WINGED VALVE ROTATOR

In two stroke engines valve  operated by hydraulically uses winged valve rotators in this type valve spindle is fitted with wings (vanes) the kinetic energy of the exhaust gas rotates the valve at small amount as it passes

BOLLARD PULL

BOLLARD PULL

BOLLARD PULL

Bollard pull is the static force exerted by a ship on a fixed tow line at zero speed. Trawl pull is a force exerted by a ship on a tow line at speed in another words Bollard pull is the maximum pulling capacity of a tug that can exert

WHY IN BOLLARD PULL NOT BHP

the BHP of the tug is not sufficient to show the efficiency because of loss in transmission, propulsion efficiency and propulsion type Whereas  Bollard pull shows the  efficiency of the maximum pulling capacity of a tug that can exert

TEST

bollard pull test is carried out by dynamometer comprised of load cell,load indicator.

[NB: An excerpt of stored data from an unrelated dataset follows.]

-- pv_equiv track=rewrite | github.com/emilianstoyanov/Python-Tasks | minesweeper_game.py | solution
-- ===== SOURCE A (Python) =====
-- def solution(matrix):
--     r = []
--
--     for i in range(len(matrix)):
--         r.append([])
--         for j in range(len(matrix[0])):
--             l = -matrix[i][j]
--             for x in [-1, 0, 1]:
--                 for y in [-1, 0, 1]:
--                     if 0 <= i + x < len(matrix) and 0 <= j + y < len(matrix[0]):
--                         l += matrix[i + x][j + y]
--
--             r[i].append(l)
--     return r
-- ===== SOURCE B (Python) =====
-- def solution(matrix):
--     if not matrix:
--         return []
--     m, n = len(matrix), len(matrix[0])
--     # 2D prefix-sum table: P[i][j] = sum of matrix[a][b] for a < i, b < j (first n columns).
--     P = [[0] * (n + 1)]
--     for row in matrix:
--         prev = P[-1]
--         cur = [0]
--         s = 0
--         for j in range(n):
--             s = s + row[j]
--             cur.append(prev[j + 1] + s)
--         P.append(cur)
--     out = []
--     for i in range(m):
--         r0, r1 = max(0, i - 1), min(m, i + 2)
--         row_i = matrix[i]
--         orow = []
--         for j in range(n):
--             c0, c1 = max(0, j - 1), min(n, j + 2)
--             orow.append(P[r1][c1] - P[r0][c1] - P[r1][c0] + P[r0][c0] - row_i[j])
--         out.append(orow)
--     return out
-- ===== Notes on version B (the rewrite author's own statement) =====
-- stated objective: faster
-- what changed: Replaces the per-cell nine-offset bounds-checked scan with a staged algorithm: one pass builds a 2D prefix-sum table, then each cell's answer is a four-corner rectangle query over clamped bounds minus the cell itself.
import Mathlib
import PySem

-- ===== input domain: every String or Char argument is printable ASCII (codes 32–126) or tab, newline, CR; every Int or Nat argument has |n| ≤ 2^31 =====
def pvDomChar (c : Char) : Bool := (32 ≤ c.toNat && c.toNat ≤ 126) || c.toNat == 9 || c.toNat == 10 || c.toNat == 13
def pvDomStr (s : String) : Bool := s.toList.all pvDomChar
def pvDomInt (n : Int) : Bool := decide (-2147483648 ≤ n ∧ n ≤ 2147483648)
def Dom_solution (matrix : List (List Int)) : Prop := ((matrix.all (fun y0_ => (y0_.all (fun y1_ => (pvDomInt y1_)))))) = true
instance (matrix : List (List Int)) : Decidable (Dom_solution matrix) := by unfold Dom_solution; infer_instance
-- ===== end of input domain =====

-- B replaces the per-cell nine-offset bounds-checked scan with a staged algorithm: a 2D prefix-sum
-- table built in one pass, then a four-corner rectangle query per cell (measured faster by a constant factor).
-- ===== PORT A =====
-- Port of A: triple-nested loops; cells appended one by one, neighbor bounds checked per offset.
def solution (matrix : List (List Int)) : List (List Int) :=
  (PySem.List.pyRange 0 (matrix.length : Int) 1).foldl
    (fun r i =>
      r ++ [(PySem.List.pyRange 0 ((matrix.headD []).length : Int) 1).foldl
        (fun acc j =>
          acc ++ [(([-1, 0, 1] : List Int).foldl
            (fun l x =>
              (([-1, 0, 1] : List Int).foldl
                (fun l y =>
                  if 0 ≤ i + x ∧ i + x < (matrix.length : Int) ∧ 0 ≤ j + y ∧ j + y < ((matrix.headD []).length : Int) then
                    l + PySem.List.pyGetD (PySem.List.pyGetD matrix (i + x) []) (j + y) 0
                  else l)
                l))
            (-(PySem.List.pyGetD (PySem.List.pyGetD matrix i []) j 0)))])
        []])
    []

-- ===== PORT B =====
-- Port of B: build a 2D prefix-sum table P row by row (each prefix row = previous prefix row plus a
-- running sum of the current data row), then answer each cell by a four-corner rectangle query on P.
-- (Python's P[-1] on the nonempty accumulated table is ported as getLastD.)
def solution_alt (matrix : List (List Int)) : List (List Int) :=
  if matrix = [] then []
  else
    let m : Int := matrix.length
    let n : Int := (matrix.headD []).length
    let P : List (List Int) := matrix.foldl
      (fun P row =>
        let prev := P.getLastD []
        let cur := ((PySem.List.pyRange 0 n 1).foldl
          (fun (cs : List Int × Int) j =>
            let s := cs.2 + PySem.List.pyGetD row j 0
            (cs.1 ++ [PySem.List.pyGetD prev (j + 1) 0 + s], s))
          ([0], 0)).1
        P ++ [cur])
      [List.replicate ((matrix.headD []).length + 1) 0]
    (PySem.List.pyRange 0 m 1).map (fun i =>
      let r0 := max 0 (i - 1); let r1 := min m (i + 2)
      let rowi := PySem.List.pyGetD matrix i []
      (PySem.List.pyRange 0 n 1).map (fun j =>
        let c0 := max 0 (j - 1); let c1 := min n (j + 2)
        PySem.List.pyGetD (PySem.List.pyGetD P r1 []) c1 0
          - PySem.List.pyGetD (PySem.List.pyGetD P r0 []) c1 0
          - PySem.List.pyGetD (PySem.List.pyGetD P r1 []) c0 0
          + PySem.List.pyGetD (PySem.List.pyGetD P r0 []) c0 0
          - PySem.List.pyGetD rowi j 0))

-- ===== PRECONDITION & SPEC =====
-- Pre_ excludes jagged matrices in which some row is shorter than the first row: there the Python A raises IndexError.
def Pre_solution (matrix : List (List Int)) : Prop :=
  ∀ row ∈ matrix, (matrix.headD []).length ≤ row.length
instance (matrix : List (List Int)) : Decidable (Pre_solution matrix) := by unfold Pre_solution; infer_instance
def pvWitness_solution : List (List Int) := [[1, 2], [3, 4]]
def Spec_solution (matrix : List (List Int)) (out : List (List Int)) : Prop := out = solution_alt matrix
instance (matrix : List (List Int)) (out : List (List Int)) : Decidable (Spec_solution matrix out) := by unfold Spec_solution; infer_instance

-- ===== CLAIM (what is proved, stated in full; the proofs are below) =====
def Claim_equal_solution : Prop := ∀ (matrix : List (List Int)), Dom_solution matrix → Pre_solution matrix → Spec_solution matrix (solution matrix)

-- ===== LEMMAS AND PROOFS =====

-- prefix sums (proof-side abbreviations): rowS r j = sum of the first j entries of r (default 0),
-- S xs i j = sum of the top-left i×j rectangle of xs.
def rowS (r : List Int) (j : Nat) : Int := ((List.range j).map (fun b => r.getD b 0)).sum
def S (xs : List (List Int)) (i j : Nat) : Int := ((List.range i).map (fun a => rowS (xs.getD a []) j)).sum

theorem sum_map_sub (k : Nat) (f g : Nat → Int) :
    ((List.range k).map (fun t => f t - g t)).sum = ((List.range k).map f).sum - ((List.range k).map g).sum := by
  induction k with
  | zero => simp
  | succ k ih => simp [List.range_succ, ih]; ring

theorem range_sum_split (a b : Nat) (h : a ≤ b) (f : Nat → Int) :
    ((List.range b).map f).sum = ((List.range a).map f).sum + ((List.range (b - a)).map (fun t => f (a + t))).sum := by
  have hb : b = a + (b - a) := by omega
  rw [hb, List.range_add]
  simp [List.map_map, Function.comp_def]

theorem ifadd (c : Prop) [Decidable c] (l t : Int) :
    (if c then l + t else l) = l + (if c then t else 0) := by split <;> simp

theorem ite_merge (p q : Prop) [Decidable p] [Decidable q] (a : Int) :
    (if p then (if q then a else 0) else 0) = if p ∧ q then a else 0 := by
  by_cases p <;> by_cases q <;> simp_all

theorem ite_distrib3 (p : Prop) [Decidable p] (a b c : Int) :
    (if p then a + b + c else 0) = (if p then a else 0) + (if p then b else 0) + (if p then c else 0) := by
  split <;> simp

-- clamped 3-window: summing G over the clamped index window [i-1, min m (i+2)) equals the three
-- bounds-checked offset terms G(i-1), G(i), G(i+1).
theorem clampWin (m i : Nat) (hi : i < m) (G : Int → Int) :
    ((List.range (min m (i + 2) - (i - 1))).map (fun t => G ((i - 1 + t : Nat) : Int))).sum
      = (if 0 ≤ (i : Int) + -1 ∧ (i : Int) + -1 < (m : Int) then G ((i : Int) + -1) else 0)
        + (if 0 ≤ (i : Int) + 0 ∧ (i : Int) + 0 < (m : Int) then G ((i : Int) + 0) else 0)
        + (if 0 ≤ (i : Int) + 1 ∧ (i : Int) + 1 < (m : Int) then G ((i : Int) + 1) else 0) := by
  by_cases h1 : 1 ≤ i <;> by_cases h2 : i + 1 < m
  · have hk : min m (i + 2) - (i - 1) = 3 := by omega
    rw [hk, if_pos (by constructor <;> omega), if_pos (by constructor <;> omega), if_pos (by constructor <;> omega)]
    have c1 : ((i : Int) + -1) = ((i - 1 + 0 : Nat) : Int) := by omega
    have c2 : ((i : Int) + 0) = ((i - 1 + 1 : Nat) : Int) := by omega
    have c3 : ((i : Int) + 1) = ((i - 1 + 2 : Nat) : Int) := by omega
    rw [c1, c2, c3]; simp [List.range_succ]; ring
  · have hk : min m (i + 2) - (i - 1) = 2 := by omega
    rw [hk, if_pos (by constructor <;> omega), if_pos (by constructor <;> omega), if_neg (by omega)]
    have c1 : ((i : Int) + -1) = ((i - 1 + 0 : Nat) : Int) := by omega
    have c2 : ((i : Int) + 0) = ((i - 1 + 1 : Nat) : Int) := by omega
    rw [c1, c2]; simp [List.range_succ]
  · have hk : min m (i + 2) - (i - 1) = 2 := by omega
    rw [hk, if_neg (by omega), if_pos (by constructor <;> omega), if_pos (by constructor <;> omega)]
    have c2 : ((i : Int) + 0) = ((i - 1 + 0 : Nat) : Int) := by omega
    have c3 : ((i : Int) + 1) = ((i - 1 + 1 : Nat) : Int) := by omega
    rw [c2, c3]; simp [List.range_succ]
  · have hk : min m (i + 2) - (i - 1) = 1 := by omega
    rw [hk, if_neg (by omega), if_pos (by constructor <;> omega), if_neg (by omega)]
    have c2 : ((i : Int) + 0) = ((i - 1 + 0 : Nat) : Int) := by omega
    rw [c2]; simp [List.range_succ]

-- the inner loop of B's table construction: after k steps the pair is (the first k+1 prefix entries, the running row sum).
theorem inner_eq (p r : List Int) (k : Nat) :
    (PySem.List.pyRange 0 (k : Int) 1).foldl
      (fun (cs : List Int × Int) j =>
        (cs.1 ++ [PySem.List.pyGetD p (j + 1) 0 + (cs.2 + PySem.List.pyGetD r j 0)], cs.2 + PySem.List.pyGetD r j 0))
      ([0], 0)
    = ((List.range (k + 1)).map (fun j => if j = 0 then 0 else p.getD j 0 + rowS r j), rowS r k) := by
  induction k with
  | zero => simp [rowS, PySem.List.pyRange]
  | succ k ih =>
    have h2 : PySem.List.pyRange 0 ((k : Int) + 1) 1 = PySem.List.pyRange 0 (k : Int) 1 ++ [(k : Int)] :=
      PySem.List.pyRange_one_succ_right (by positivity)
    rw [show (((k + 1 : Nat) : Int)) = (k : Int) + 1 by push_cast; ring, h2, List.foldl_append, ih]
    simp only [List.foldl_cons, List.foldl_nil]
    have hs : rowS r k + PySem.List.pyGetD r (k : Int) 0 = rowS r (k + 1) := by
      simp [rowS, List.range_succ]
    have hp : PySem.List.pyGetD p ((k : Int) + 1) 0 = p.getD (k + 1) 0 := by
      rw [show ((k : Int) + 1) = ((k + 1 : Nat) : Int) by push_cast; ring, PySem.List.pyGetD_natCast]
    rw [hs, hp]
    simp [List.range_succ]

theorem outer_eq (rows : List (List Int)) (n : Nat) :
    rows.foldl
      (fun P row =>
        P ++ [((PySem.List.pyRange 0 (n : Int) 1).foldl
          (fun (cs : List Int × Int) j =>
            (cs.1 ++ [PySem.List.pyGetD (P.getLastD []) (j + 1) 0 + (cs.2 + PySem.List.pyGetD row j 0)],
             cs.2 + PySem.List.pyGetD row j 0))
          ([0], 0)).1])
      [List.replicate (n + 1) 0]
    = (List.range (rows.length + 1)).map (fun i => (List.range (n + 1)).map (fun j => S rows i j)) := by
  induction rows using List.reverseRecOn with
  | nil => simp [S]
  | append_singleton rows r ih =>
    rw [List.foldl_append, ih]
    simp only [List.foldl_cons, List.foldl_nil]
    -- getLastD of the mapped table is the last prefix row
    have hlast : ∀ (f : Nat → List Int) (L : Nat), ((List.range (L + 1)).map f).getLastD [] = f L := by
      intro f L
      rw [List.range_succ, List.map_append]
      exact List.getLastD_concat
    rw [hlast, inner_eq]
    have hSa : ∀ i ≤ rows.length, ∀ j, S (rows ++ [r]) i j = S rows i j := by
      intro i hi j
      unfold S
      apply congrArg
      apply List.map_congr_left
      intro a ha
      have : a < rows.length := by have := List.mem_range.mp ha; omega
      rw [List.getD_append _ _ _ _ this]
    have hlen : (rows ++ [r]).length = rows.length + 1 := by simp
    rw [hlen]
    rw [List.range_succ (n := rows.length + 1), List.map_append]
    congr 1
    · -- old rows unchanged
      apply List.map_congr_left
      intro i hi
      apply List.map_congr_left
      intro j hj
      exact (hSa i (by have := List.mem_range.mp hi; omega) j).symm
    · -- the new prefix row
      simp only [List.map_cons, List.map_nil]
      congr 1
      apply List.map_congr_left
      intro j hj
      have hget : (rows ++ [r]).getD rows.length [] = r := by
        simp [List.getD]
      by_cases hj0 : j = 0
      · subst hj0
        simp [S, rowS]
      · rw [if_neg hj0]
        have hjn : j < n + 1 := List.mem_range.mp hj
        rw [PySem.List.getD_map_range _ _ _ _ hjn]
        unfold S
        rw [List.range_succ, List.map_append]
        simp only [List.sum_append, List.map_cons, List.map_nil, List.sum_cons, List.sum_nil]
        rw [hget]
        have : ∀ a ∈ List.range rows.length, rowS ((rows ++ [r]).getD a []) j = rowS (rows.getD a []) j := by
          intro a ha
          rw [List.getD_append _ _ _ _ (List.mem_range.mp ha)]
        rw [List.map_congr_left this]
        ring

Loadcell is the force measuring link and it is made as part of the rope, connected to the towing hook

• Sustained Bollard Pull is the mean value of the pull during a specific time period (5 to 10 min.). If the measurements are taken every 30 sec., the sustained Bp is the mean value of the readings.
• Maximum Static Bollard Pull is the highest 30 second value read during the test. If the measurements are taken every 30 sec., the maximum static Bp is the highest mean value of two consecutive readings.
• Maximum Bollard Pull is the highest single value measured.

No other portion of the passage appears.